Task instructions → Copy exactly the lines of the records below, and only those lines, beginning with the line that contains "rw [Bool.eq_iff_iff, decide_eq_true_eq, hc, hm]" and ending with the line that contains "exact (PySem.List.sorted_eq_of_perm_of_pairwise_lt _".

Information →

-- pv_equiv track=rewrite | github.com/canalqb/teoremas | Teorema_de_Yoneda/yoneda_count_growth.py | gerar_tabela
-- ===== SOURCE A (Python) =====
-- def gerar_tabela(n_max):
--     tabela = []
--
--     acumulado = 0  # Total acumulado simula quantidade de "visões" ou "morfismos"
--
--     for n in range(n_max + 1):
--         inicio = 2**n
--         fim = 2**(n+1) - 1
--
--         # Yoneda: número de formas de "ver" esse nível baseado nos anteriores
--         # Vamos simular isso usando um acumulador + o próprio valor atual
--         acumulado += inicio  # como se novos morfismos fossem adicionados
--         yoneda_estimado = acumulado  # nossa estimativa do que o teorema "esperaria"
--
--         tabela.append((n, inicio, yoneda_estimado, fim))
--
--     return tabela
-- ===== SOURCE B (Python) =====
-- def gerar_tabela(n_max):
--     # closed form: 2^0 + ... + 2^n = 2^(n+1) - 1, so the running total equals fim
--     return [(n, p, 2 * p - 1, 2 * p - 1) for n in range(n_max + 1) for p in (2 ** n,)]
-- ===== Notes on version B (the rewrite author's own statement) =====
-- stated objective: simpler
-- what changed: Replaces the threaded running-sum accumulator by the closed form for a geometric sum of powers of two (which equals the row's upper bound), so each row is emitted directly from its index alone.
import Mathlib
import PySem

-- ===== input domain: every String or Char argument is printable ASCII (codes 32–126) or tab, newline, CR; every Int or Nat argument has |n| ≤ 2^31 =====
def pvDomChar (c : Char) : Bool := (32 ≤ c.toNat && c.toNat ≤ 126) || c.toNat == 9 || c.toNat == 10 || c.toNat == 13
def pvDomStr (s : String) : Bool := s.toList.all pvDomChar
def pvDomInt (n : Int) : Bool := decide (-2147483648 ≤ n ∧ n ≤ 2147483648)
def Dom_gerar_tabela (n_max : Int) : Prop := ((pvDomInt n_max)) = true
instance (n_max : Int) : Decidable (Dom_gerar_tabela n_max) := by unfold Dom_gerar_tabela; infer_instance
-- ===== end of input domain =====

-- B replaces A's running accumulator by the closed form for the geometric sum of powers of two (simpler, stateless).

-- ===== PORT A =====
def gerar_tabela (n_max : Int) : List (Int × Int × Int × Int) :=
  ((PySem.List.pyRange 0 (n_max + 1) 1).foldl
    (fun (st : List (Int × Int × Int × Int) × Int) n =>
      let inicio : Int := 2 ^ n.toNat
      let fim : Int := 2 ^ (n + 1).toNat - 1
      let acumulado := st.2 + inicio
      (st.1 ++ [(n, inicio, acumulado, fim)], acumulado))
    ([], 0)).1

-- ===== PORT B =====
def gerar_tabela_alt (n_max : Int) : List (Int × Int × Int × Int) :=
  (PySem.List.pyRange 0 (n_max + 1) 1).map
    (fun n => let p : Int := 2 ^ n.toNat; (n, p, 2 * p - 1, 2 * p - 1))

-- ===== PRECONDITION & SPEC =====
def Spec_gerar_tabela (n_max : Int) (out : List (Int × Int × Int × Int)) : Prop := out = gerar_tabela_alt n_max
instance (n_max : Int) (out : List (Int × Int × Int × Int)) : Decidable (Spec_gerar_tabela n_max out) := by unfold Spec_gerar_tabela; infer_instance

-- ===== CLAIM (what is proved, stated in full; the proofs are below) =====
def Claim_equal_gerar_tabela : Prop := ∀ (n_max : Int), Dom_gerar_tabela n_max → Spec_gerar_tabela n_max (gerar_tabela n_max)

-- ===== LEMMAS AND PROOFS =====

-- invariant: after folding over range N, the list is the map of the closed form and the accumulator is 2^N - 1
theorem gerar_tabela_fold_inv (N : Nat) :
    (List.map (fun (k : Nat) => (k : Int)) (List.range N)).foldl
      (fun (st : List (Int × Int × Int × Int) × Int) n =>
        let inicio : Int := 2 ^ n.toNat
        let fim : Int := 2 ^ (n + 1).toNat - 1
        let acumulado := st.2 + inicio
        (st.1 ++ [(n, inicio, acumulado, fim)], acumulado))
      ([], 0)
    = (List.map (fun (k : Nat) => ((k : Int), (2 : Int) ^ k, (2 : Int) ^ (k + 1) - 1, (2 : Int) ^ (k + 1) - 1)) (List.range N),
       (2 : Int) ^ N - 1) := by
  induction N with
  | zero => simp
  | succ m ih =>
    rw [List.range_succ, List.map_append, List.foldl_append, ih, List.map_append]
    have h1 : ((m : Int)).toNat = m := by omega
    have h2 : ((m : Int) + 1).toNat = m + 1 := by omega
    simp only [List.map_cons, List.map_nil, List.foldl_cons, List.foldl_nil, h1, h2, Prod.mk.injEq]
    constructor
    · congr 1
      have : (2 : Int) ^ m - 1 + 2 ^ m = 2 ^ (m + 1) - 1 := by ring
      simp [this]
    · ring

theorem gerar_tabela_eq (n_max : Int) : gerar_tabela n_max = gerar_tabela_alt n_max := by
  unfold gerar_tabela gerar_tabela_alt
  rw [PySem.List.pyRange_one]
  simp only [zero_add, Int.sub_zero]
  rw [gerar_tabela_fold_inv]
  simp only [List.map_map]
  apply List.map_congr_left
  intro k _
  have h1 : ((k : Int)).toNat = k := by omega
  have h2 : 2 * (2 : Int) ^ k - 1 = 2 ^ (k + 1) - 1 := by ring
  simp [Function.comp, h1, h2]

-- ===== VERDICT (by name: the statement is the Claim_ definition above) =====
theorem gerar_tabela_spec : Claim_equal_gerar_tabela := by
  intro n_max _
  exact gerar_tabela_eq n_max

---

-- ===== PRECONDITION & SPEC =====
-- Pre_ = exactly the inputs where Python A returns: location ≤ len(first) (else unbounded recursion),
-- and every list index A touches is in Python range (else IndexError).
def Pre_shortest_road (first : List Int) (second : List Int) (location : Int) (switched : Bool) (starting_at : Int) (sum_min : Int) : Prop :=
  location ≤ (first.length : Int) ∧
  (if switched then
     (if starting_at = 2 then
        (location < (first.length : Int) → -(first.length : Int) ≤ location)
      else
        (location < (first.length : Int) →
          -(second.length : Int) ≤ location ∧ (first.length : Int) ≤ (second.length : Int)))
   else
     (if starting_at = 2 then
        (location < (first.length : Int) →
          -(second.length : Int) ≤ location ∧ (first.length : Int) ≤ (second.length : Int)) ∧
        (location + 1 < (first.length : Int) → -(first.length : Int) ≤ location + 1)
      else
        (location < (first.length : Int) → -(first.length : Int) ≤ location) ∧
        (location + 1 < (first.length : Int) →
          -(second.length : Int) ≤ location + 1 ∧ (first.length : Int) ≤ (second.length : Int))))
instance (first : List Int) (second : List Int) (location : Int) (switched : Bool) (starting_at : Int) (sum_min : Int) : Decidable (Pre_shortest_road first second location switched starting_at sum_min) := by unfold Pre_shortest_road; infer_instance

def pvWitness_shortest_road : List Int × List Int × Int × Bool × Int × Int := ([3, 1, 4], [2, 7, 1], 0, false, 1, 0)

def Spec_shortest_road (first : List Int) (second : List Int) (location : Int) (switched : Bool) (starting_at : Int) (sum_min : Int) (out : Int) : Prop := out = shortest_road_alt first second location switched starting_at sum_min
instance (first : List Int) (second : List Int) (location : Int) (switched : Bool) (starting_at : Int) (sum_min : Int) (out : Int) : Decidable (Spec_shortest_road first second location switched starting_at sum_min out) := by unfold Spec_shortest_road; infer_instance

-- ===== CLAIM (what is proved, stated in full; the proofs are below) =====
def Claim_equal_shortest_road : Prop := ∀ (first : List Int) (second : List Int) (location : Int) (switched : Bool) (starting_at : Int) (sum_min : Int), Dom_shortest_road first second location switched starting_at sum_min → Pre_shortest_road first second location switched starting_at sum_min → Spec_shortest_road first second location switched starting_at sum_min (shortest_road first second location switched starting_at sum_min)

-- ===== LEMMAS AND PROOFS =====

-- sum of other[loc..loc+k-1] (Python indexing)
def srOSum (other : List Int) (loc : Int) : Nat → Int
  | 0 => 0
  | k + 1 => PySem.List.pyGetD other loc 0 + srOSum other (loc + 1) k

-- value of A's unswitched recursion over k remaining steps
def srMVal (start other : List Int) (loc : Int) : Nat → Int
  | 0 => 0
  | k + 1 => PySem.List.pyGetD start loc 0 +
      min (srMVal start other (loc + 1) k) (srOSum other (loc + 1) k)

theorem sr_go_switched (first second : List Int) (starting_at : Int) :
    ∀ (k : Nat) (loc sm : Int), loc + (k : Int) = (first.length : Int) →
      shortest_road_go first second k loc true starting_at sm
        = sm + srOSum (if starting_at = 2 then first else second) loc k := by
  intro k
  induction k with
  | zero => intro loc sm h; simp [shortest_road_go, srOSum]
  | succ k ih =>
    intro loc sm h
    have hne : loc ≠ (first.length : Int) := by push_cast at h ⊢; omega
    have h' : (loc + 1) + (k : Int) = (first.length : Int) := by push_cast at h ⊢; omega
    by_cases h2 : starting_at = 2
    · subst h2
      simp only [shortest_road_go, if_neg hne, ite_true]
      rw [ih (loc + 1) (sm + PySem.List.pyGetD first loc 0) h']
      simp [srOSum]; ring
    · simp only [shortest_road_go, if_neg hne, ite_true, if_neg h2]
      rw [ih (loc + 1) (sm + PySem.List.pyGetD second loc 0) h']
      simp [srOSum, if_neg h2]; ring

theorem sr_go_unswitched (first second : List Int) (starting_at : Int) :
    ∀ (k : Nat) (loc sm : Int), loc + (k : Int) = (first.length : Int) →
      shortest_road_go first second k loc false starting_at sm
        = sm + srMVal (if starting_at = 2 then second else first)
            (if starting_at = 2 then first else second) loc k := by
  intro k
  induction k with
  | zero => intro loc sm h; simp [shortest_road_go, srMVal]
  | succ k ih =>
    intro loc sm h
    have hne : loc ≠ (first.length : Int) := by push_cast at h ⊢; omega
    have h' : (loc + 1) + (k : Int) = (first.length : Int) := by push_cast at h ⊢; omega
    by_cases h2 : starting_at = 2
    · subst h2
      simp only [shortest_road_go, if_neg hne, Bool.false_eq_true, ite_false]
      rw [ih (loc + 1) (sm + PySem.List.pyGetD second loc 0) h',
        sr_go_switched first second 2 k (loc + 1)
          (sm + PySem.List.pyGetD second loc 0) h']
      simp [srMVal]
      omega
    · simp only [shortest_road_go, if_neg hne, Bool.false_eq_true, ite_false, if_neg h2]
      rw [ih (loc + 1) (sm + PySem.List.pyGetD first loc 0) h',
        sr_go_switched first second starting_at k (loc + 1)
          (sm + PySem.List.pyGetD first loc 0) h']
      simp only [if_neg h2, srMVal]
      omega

--

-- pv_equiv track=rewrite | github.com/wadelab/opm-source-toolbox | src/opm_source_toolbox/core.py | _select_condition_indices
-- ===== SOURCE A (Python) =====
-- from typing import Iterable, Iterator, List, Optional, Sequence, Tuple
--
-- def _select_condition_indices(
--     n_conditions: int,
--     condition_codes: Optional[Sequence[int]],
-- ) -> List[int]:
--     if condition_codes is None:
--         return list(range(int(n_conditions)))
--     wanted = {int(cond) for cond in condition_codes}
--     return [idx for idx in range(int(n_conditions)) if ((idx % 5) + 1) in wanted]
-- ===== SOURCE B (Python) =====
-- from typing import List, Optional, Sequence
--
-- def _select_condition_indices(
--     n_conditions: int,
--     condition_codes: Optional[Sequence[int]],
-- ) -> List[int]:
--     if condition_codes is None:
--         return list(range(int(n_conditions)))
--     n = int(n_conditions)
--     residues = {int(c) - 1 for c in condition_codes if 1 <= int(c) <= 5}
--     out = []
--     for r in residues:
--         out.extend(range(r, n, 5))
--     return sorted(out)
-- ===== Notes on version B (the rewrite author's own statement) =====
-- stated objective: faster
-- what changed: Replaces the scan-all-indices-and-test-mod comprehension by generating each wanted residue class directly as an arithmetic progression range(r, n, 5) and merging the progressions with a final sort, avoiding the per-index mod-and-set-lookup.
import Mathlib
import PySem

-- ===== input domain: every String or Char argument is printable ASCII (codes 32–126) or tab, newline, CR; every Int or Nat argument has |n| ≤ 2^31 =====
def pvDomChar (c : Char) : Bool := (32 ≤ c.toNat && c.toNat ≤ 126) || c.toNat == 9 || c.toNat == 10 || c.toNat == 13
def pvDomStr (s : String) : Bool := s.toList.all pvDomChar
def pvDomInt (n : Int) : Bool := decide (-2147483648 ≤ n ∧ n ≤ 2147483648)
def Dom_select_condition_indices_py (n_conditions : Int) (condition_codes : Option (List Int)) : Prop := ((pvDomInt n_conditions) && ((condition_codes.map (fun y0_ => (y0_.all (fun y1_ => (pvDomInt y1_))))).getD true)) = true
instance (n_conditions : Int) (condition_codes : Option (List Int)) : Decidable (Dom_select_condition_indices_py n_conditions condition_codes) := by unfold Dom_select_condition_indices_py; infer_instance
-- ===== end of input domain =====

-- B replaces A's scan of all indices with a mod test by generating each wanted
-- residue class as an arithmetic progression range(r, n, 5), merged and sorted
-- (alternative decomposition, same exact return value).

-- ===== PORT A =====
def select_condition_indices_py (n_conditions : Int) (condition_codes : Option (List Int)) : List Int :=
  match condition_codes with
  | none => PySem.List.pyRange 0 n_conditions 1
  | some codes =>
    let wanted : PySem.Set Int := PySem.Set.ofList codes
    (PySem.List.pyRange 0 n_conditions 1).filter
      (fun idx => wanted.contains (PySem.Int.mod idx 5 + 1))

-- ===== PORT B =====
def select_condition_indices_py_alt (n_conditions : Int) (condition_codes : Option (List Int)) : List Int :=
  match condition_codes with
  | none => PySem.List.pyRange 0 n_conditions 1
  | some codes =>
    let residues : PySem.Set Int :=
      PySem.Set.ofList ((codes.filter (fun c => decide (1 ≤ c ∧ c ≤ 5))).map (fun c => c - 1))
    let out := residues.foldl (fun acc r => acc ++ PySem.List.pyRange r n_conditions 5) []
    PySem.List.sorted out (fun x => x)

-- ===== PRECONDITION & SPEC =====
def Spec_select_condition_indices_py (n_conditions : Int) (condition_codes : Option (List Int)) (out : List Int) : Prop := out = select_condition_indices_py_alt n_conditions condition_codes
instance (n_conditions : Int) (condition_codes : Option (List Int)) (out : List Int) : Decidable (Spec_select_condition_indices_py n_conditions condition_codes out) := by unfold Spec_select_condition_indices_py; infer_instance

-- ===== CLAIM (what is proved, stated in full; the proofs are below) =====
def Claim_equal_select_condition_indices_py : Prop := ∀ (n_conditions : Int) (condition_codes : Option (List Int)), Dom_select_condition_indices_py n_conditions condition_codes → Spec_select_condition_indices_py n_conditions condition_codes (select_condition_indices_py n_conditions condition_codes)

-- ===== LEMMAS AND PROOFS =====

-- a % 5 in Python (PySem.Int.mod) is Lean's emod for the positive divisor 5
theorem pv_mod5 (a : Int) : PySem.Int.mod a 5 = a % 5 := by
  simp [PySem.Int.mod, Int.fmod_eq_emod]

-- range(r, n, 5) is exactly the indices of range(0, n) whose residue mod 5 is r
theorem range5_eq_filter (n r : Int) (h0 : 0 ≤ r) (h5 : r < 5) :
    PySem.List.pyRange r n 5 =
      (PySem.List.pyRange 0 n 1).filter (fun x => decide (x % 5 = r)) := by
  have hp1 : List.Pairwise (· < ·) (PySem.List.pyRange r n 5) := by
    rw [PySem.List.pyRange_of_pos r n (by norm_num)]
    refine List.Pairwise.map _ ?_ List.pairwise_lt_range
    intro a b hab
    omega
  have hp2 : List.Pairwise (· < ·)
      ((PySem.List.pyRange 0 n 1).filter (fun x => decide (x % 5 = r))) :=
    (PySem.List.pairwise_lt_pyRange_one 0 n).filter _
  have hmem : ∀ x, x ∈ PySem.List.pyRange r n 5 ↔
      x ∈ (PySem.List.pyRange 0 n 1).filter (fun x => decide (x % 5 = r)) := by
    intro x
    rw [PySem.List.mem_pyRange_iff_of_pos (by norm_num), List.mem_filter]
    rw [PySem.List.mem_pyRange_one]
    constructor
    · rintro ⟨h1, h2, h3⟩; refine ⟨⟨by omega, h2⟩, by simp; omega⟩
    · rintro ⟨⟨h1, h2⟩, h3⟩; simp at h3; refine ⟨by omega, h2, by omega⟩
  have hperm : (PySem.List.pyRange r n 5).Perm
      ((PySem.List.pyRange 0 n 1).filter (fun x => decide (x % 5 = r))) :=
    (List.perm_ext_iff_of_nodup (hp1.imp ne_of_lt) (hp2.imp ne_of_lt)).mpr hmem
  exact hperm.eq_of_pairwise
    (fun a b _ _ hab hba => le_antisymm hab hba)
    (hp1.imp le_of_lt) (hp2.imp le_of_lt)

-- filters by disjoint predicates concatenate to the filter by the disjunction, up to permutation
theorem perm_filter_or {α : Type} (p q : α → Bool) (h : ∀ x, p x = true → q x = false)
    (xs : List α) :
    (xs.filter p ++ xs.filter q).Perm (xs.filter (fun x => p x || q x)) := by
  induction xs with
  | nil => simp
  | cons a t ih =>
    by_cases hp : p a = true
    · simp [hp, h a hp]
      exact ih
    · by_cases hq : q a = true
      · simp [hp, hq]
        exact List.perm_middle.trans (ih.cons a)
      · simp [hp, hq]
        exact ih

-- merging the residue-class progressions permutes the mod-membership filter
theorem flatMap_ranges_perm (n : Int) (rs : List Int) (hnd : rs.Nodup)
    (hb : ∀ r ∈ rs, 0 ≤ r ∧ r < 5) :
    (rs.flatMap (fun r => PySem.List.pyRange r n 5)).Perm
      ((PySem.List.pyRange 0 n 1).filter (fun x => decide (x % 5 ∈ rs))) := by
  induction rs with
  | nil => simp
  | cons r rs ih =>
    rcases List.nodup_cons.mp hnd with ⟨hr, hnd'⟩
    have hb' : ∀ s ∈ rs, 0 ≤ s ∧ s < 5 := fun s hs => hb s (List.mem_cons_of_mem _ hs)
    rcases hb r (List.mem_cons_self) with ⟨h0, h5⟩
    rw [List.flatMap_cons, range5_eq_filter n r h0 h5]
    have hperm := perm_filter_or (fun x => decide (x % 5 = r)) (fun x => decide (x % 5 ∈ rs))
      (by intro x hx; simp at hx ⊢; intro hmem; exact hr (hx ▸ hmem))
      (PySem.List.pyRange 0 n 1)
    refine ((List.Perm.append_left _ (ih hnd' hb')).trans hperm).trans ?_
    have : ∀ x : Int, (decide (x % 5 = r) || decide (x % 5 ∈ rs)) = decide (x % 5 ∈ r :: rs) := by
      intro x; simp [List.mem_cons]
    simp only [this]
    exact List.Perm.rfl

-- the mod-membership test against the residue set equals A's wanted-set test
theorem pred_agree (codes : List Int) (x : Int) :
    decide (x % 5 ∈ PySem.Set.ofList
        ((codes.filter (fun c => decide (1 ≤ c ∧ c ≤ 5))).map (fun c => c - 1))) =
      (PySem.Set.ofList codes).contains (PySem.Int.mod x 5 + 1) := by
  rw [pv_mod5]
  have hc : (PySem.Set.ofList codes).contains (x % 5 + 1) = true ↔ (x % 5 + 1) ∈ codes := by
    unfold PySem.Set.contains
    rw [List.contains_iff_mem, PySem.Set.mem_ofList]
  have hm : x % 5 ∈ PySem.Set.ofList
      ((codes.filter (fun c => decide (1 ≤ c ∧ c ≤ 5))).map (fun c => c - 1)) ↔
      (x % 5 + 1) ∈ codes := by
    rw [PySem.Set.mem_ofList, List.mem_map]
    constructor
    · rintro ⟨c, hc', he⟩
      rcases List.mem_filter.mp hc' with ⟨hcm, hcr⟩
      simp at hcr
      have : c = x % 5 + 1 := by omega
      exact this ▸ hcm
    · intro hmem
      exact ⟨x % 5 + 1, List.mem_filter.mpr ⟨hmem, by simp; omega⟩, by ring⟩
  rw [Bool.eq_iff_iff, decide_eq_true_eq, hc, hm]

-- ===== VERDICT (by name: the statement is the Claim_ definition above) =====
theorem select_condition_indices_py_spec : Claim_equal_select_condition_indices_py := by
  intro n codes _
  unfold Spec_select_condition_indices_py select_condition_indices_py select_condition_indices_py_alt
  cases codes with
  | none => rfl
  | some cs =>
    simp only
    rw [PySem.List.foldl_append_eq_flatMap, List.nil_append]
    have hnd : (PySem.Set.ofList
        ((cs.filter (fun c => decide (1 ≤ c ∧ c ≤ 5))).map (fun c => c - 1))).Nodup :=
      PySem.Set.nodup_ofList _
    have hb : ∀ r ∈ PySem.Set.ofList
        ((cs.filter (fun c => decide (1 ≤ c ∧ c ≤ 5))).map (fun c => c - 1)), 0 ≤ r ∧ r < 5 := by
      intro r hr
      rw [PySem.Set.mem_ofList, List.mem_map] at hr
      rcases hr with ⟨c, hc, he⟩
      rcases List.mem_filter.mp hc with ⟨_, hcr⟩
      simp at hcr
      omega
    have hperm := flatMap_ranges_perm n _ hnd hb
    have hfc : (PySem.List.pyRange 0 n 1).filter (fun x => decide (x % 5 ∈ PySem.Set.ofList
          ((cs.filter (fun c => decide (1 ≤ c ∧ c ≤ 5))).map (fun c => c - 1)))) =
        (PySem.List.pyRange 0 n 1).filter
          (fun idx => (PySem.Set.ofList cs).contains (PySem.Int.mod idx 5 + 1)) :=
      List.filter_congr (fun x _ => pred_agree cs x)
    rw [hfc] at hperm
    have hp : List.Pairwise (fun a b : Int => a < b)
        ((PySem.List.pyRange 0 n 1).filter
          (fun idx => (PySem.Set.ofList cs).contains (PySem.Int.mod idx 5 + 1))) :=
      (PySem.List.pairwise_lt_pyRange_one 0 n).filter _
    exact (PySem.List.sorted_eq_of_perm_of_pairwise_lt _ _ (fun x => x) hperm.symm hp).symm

Expected answer →
  rw [Bool.eq_iff_iff, decide_eq_true_eq, hc, hm]

-- ===== VERDICT (by name: the statement is the Claim_ definition above) =====
theorem select_condition_indices_py_spec : Claim_equal_select_condition_indices_py := by
  intro n codes _
  unfold Spec_select_condition_indices_py select_condition_indices_py select_condition_indices_py_alt
  cases codes with
  | none => rfl
  | some cs =>
    simp only
    rw [PySem.List.foldl_append_eq_flatMap, List.nil_append]
    have hnd : (PySem.Set.ofList
        ((cs.filter (fun c => decide (1 ≤ c ∧ c ≤ 5))).map (fun c => c - 1))).Nodup :=
      PySem.Set.nodup_ofList _
    have hb : ∀ r ∈ PySem.Set.ofList
        ((cs.filter (fun c => decide (1 ≤ c ∧ c ≤ 5))).map (fun c => c - 1)), 0 ≤ r ∧ r < 5 := by
      intro r hr
      rw [PySem.Set.mem_ofList, List.mem_map] at hr
      rcases hr with ⟨c, hc, he⟩
      rcases List.mem_filter.mp hc with ⟨_, hcr⟩
      simp at hcr
      omega
    have hperm := flatMap_ranges_perm n _ hnd hb
    have hfc : (PySem.List.pyRange 0 n 1).filter (fun x => decide (x % 5 ∈ PySem.Set.ofList
          ((cs.filter (fun c => decide (1 ≤ c ∧ c ≤ 5))).map (fun c => c - 1)))) =
        (PySem.List.pyRange 0 n 1).filter
          (fun idx => (PySem.Set.ofList cs).contains (PySem.Int.mod idx 5 + 1)) :=
      List.filter_congr (fun x _ => pred_agree cs x)
    rw [hfc] at hperm
    have hp : List.Pairwise (fun a b : Int => a < b)
        ((PySem.List.pyRange 0 n 1).filter
          (fun idx => (PySem.Set.ofList cs).contains (PySem.Int.mod idx 5 + 1))) :=
      (PySem.List.pairwise_lt_pyRange_one 0 n).filter _
    exact (PySem.List.sorted_eq_of_perm_of_pairwise_lt _ _ (fun x => x) hperm.symm hp).symm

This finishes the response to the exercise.